# REQUIRED ACTION
Starting at the line below holding "-- dictionary, then" and stopping at the line holding "def lengthsB : List", print every line exactly, both ends included, and leave the rest out.

Excerpts from a dataset:
+===+

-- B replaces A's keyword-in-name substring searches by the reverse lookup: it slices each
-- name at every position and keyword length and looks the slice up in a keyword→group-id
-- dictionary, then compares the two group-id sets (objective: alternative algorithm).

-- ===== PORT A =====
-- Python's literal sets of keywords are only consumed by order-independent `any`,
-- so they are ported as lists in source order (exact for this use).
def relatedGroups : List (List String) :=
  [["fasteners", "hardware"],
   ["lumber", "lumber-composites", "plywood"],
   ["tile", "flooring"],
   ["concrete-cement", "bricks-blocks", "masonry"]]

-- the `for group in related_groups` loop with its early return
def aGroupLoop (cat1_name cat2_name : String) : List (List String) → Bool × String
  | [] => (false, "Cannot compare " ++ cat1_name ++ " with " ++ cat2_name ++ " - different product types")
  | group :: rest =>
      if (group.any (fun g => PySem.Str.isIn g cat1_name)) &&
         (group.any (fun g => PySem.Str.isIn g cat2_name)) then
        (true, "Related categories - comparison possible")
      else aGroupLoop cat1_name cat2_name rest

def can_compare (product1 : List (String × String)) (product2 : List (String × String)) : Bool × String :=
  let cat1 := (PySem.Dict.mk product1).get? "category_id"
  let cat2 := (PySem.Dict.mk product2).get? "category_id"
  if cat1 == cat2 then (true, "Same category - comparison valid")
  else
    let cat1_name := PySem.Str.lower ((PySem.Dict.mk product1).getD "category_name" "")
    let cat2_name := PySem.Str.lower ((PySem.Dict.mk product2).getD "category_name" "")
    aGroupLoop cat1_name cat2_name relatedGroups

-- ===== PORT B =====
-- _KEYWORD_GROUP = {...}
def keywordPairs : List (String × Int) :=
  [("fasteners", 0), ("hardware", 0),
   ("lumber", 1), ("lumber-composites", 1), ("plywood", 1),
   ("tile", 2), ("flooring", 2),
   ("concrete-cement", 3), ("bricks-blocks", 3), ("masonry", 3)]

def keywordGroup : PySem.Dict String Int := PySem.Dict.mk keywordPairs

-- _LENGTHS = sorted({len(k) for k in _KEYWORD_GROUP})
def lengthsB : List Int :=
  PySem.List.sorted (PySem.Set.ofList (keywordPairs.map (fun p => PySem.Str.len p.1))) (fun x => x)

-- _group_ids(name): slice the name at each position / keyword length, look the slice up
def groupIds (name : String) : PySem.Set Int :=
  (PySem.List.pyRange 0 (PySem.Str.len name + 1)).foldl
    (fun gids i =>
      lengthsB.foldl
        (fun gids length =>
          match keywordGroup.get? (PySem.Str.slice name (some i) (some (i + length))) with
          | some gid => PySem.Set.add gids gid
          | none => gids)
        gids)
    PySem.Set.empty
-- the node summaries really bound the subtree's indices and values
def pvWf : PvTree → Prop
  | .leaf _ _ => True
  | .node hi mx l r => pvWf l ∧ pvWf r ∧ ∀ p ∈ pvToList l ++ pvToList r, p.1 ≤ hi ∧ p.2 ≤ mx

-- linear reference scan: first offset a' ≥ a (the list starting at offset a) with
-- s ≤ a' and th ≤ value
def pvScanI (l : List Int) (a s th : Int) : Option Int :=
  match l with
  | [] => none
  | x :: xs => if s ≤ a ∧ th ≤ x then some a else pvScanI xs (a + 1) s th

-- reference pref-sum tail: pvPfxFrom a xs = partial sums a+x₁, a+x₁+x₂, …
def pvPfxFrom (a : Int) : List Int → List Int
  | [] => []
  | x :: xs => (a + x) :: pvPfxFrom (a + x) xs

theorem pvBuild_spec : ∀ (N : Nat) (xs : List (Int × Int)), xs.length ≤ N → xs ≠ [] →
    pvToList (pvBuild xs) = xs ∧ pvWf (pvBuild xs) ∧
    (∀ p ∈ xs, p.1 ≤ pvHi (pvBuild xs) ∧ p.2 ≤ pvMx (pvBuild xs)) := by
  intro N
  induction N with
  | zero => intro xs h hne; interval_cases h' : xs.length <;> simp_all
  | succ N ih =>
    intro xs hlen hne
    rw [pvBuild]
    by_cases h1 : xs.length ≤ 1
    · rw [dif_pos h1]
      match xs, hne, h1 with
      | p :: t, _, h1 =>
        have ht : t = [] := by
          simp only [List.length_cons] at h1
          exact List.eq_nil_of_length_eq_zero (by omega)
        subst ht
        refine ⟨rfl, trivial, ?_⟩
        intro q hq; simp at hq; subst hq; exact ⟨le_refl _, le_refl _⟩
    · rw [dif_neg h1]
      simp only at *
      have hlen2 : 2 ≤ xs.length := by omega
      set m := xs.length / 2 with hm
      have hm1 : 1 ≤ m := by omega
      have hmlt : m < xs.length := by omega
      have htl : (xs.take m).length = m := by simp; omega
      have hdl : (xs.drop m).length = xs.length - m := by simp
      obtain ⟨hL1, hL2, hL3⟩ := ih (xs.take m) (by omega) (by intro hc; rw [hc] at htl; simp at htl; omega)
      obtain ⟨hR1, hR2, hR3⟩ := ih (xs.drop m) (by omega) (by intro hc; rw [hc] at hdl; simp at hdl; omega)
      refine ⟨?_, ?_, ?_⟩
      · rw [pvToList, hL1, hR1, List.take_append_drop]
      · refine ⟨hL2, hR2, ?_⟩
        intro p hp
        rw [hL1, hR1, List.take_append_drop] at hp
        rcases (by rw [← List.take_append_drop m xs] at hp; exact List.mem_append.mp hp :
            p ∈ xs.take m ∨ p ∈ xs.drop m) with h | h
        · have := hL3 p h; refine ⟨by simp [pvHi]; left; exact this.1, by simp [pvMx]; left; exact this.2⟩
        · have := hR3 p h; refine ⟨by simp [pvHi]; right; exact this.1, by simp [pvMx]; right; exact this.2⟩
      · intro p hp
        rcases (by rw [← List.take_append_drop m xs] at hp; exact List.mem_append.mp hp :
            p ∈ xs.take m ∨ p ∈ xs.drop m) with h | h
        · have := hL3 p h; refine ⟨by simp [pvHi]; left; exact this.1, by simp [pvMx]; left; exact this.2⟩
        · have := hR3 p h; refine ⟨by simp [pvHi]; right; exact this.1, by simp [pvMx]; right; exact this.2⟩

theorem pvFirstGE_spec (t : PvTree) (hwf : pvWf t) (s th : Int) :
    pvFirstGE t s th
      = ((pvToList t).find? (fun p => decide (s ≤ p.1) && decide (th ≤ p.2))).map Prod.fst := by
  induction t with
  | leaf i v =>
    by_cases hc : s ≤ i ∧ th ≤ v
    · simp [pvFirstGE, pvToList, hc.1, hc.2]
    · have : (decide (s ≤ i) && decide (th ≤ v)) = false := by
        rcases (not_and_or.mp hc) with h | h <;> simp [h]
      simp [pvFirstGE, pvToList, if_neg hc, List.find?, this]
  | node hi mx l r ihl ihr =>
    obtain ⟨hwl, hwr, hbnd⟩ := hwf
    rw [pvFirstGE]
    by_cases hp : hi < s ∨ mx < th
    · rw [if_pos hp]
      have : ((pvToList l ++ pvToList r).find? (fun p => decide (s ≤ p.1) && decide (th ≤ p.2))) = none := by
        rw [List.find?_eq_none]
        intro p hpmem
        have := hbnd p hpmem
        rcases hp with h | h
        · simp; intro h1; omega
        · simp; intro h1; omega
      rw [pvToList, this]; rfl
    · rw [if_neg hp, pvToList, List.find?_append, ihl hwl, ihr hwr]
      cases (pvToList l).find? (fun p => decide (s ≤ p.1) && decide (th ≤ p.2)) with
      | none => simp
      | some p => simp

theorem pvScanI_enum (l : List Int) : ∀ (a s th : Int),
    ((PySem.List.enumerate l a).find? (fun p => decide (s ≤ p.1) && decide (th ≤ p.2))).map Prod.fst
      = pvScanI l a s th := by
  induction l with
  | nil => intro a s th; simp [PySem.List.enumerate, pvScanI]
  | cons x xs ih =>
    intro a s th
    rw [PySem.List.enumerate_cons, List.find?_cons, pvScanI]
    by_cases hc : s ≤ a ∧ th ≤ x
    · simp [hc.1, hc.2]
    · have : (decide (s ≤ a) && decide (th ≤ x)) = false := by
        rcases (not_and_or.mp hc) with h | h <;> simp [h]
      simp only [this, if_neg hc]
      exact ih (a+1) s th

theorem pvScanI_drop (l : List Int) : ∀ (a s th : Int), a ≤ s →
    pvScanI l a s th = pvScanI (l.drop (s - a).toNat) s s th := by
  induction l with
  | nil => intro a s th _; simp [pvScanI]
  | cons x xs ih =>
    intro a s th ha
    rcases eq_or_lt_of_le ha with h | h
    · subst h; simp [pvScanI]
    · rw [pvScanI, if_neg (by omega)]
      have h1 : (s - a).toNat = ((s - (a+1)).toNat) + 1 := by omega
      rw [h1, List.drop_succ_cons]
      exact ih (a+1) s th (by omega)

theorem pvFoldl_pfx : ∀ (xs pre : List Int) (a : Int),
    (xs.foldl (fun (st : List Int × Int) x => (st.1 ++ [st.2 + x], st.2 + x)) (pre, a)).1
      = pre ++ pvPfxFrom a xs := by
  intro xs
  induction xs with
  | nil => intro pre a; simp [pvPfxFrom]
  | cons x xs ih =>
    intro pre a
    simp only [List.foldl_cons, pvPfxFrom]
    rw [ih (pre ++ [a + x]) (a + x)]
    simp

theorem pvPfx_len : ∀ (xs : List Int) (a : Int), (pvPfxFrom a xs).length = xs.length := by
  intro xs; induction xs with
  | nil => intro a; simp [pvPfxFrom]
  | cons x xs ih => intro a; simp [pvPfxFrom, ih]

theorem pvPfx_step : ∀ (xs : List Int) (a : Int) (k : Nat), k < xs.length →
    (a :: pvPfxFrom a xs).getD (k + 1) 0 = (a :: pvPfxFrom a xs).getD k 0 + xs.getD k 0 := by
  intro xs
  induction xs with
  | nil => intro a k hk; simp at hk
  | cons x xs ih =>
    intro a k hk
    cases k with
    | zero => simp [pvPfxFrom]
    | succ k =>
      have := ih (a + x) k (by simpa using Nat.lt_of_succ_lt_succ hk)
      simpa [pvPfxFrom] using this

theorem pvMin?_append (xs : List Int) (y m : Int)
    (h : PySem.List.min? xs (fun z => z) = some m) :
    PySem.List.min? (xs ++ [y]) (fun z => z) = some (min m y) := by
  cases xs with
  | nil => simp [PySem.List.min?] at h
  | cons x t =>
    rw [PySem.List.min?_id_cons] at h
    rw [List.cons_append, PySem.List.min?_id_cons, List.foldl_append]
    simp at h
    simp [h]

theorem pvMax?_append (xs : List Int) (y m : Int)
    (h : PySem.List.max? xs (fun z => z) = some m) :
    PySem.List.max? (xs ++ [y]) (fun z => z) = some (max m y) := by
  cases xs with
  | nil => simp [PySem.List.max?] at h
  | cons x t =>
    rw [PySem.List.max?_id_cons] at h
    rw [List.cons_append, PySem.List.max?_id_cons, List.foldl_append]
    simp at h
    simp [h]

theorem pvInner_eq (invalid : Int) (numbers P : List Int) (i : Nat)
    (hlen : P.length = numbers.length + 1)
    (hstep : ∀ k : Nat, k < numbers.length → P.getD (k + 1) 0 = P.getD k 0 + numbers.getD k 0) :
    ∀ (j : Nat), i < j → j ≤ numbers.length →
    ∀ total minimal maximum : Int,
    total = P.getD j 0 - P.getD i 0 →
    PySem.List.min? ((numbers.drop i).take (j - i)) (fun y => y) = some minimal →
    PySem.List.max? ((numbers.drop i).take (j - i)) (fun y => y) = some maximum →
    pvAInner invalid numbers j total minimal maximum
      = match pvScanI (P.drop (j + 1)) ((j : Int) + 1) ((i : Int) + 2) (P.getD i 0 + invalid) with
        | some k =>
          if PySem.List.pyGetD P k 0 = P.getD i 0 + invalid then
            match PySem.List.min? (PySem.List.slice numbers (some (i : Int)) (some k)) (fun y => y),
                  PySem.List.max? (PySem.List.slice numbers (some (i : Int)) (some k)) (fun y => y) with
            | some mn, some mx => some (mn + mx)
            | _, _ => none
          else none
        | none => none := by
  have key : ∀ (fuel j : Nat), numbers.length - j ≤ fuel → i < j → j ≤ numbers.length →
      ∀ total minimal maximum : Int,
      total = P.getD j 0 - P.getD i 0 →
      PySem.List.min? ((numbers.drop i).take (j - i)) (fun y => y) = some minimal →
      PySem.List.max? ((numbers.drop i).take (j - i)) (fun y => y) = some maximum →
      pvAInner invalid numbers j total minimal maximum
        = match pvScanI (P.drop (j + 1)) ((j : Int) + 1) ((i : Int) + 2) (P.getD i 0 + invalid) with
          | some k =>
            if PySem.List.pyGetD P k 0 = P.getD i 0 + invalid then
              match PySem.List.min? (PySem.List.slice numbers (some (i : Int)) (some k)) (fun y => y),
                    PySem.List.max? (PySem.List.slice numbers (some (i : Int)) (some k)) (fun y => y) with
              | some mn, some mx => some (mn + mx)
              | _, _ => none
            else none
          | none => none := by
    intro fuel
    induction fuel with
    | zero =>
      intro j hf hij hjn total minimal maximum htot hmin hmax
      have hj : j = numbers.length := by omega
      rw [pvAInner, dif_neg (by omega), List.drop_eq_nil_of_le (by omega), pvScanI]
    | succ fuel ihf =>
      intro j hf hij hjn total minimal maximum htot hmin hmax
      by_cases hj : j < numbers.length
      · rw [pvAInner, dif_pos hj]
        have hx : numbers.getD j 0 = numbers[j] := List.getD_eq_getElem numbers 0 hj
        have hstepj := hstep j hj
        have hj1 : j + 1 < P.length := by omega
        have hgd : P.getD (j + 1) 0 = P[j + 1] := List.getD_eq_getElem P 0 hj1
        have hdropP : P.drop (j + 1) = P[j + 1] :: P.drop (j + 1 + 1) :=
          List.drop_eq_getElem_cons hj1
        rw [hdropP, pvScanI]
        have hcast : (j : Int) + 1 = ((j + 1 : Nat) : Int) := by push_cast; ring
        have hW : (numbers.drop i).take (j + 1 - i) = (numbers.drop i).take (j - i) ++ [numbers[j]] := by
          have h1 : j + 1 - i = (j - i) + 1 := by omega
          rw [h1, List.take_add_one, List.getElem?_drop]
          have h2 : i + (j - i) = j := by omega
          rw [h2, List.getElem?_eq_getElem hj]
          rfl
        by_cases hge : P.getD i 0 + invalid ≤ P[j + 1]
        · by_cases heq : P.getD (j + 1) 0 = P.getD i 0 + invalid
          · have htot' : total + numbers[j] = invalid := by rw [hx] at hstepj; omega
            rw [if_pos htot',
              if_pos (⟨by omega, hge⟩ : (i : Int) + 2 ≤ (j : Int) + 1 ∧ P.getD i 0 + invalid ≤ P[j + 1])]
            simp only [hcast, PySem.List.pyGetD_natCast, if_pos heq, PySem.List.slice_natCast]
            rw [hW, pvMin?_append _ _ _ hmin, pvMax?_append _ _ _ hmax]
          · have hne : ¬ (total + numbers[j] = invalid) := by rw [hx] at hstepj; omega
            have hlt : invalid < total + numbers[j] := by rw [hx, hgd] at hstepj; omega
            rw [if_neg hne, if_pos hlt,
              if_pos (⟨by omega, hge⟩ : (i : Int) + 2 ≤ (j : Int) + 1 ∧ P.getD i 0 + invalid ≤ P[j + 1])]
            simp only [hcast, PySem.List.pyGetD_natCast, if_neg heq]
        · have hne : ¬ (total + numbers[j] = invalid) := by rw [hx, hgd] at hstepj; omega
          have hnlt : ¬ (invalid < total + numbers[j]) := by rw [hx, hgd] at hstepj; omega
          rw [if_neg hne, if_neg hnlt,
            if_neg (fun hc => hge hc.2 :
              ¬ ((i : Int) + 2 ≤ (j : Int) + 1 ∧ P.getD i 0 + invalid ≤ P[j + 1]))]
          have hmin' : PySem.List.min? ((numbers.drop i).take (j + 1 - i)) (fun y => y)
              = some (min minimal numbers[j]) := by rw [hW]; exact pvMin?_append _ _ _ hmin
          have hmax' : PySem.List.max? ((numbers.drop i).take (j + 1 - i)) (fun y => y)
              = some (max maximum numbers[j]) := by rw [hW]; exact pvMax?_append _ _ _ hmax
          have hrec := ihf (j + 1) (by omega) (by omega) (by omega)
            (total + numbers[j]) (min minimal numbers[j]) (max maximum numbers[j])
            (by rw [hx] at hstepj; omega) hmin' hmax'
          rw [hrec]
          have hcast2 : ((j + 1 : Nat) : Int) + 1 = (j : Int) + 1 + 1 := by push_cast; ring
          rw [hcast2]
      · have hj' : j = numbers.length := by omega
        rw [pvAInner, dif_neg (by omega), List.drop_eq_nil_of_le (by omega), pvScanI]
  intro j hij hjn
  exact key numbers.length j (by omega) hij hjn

+===+

# EXPECTED ANSWER
-- dictionary, then compares the two group-id sets (objective: alternative algorithm).

-- ===== PORT A =====
-- Python's literal sets of keywords are only consumed by order-independent `any`,
-- so they are ported as lists in source order (exact for this use).
def relatedGroups : List (List String) :=
  [["fasteners", "hardware"],
   ["lumber", "lumber-composites", "plywood"],
   ["tile", "flooring"],
   ["concrete-cement", "bricks-blocks", "masonry"]]

-- the `for group in related_groups` loop with its early return
def aGroupLoop (cat1_name cat2_name : String) : List (List String) → Bool × String
  | [] => (false, "Cannot compare " ++ cat1_name ++ " with " ++ cat2_name ++ " - different product types")
  | group :: rest =>
      if (group.any (fun g => PySem.Str.isIn g cat1_name)) &&
         (group.any (fun g => PySem.Str.isIn g cat2_name)) then
        (true, "Related categories - comparison possible")
      else aGroupLoop cat1_name cat2_name rest

def can_compare (product1 : List (String × String)) (product2 : List (String × String)) : Bool × String :=
  let cat1 := (PySem.Dict.mk product1).get? "category_id"
  let cat2 := (PySem.Dict.mk product2).get? "category_id"
  if cat1 == cat2 then (true, "Same category - comparison valid")
  else
    let cat1_name := PySem.Str.lower ((PySem.Dict.mk product1).getD "category_name" "")
    let cat2_name := PySem.Str.lower ((PySem.Dict.mk product2).getD "category_name" "")
    aGroupLoop cat1_name cat2_name relatedGroups

-- ===== PORT B =====
-- _KEYWORD_GROUP = {...}
def keywordPairs : List (String × Int) :=
  [("fasteners", 0), ("hardware", 0),
   ("lumber", 1), ("lumber-composites", 1), ("plywood", 1),
   ("tile", 2), ("flooring", 2),
   ("concrete-cement", 3), ("bricks-blocks", 3), ("masonry", 3)]

def keywordGroup : PySem.Dict String Int := PySem.Dict.mk keywordPairs

-- _LENGTHS = sorted({len(k) for k in _KEYWORD_GROUP})
def lengthsB : List Int :=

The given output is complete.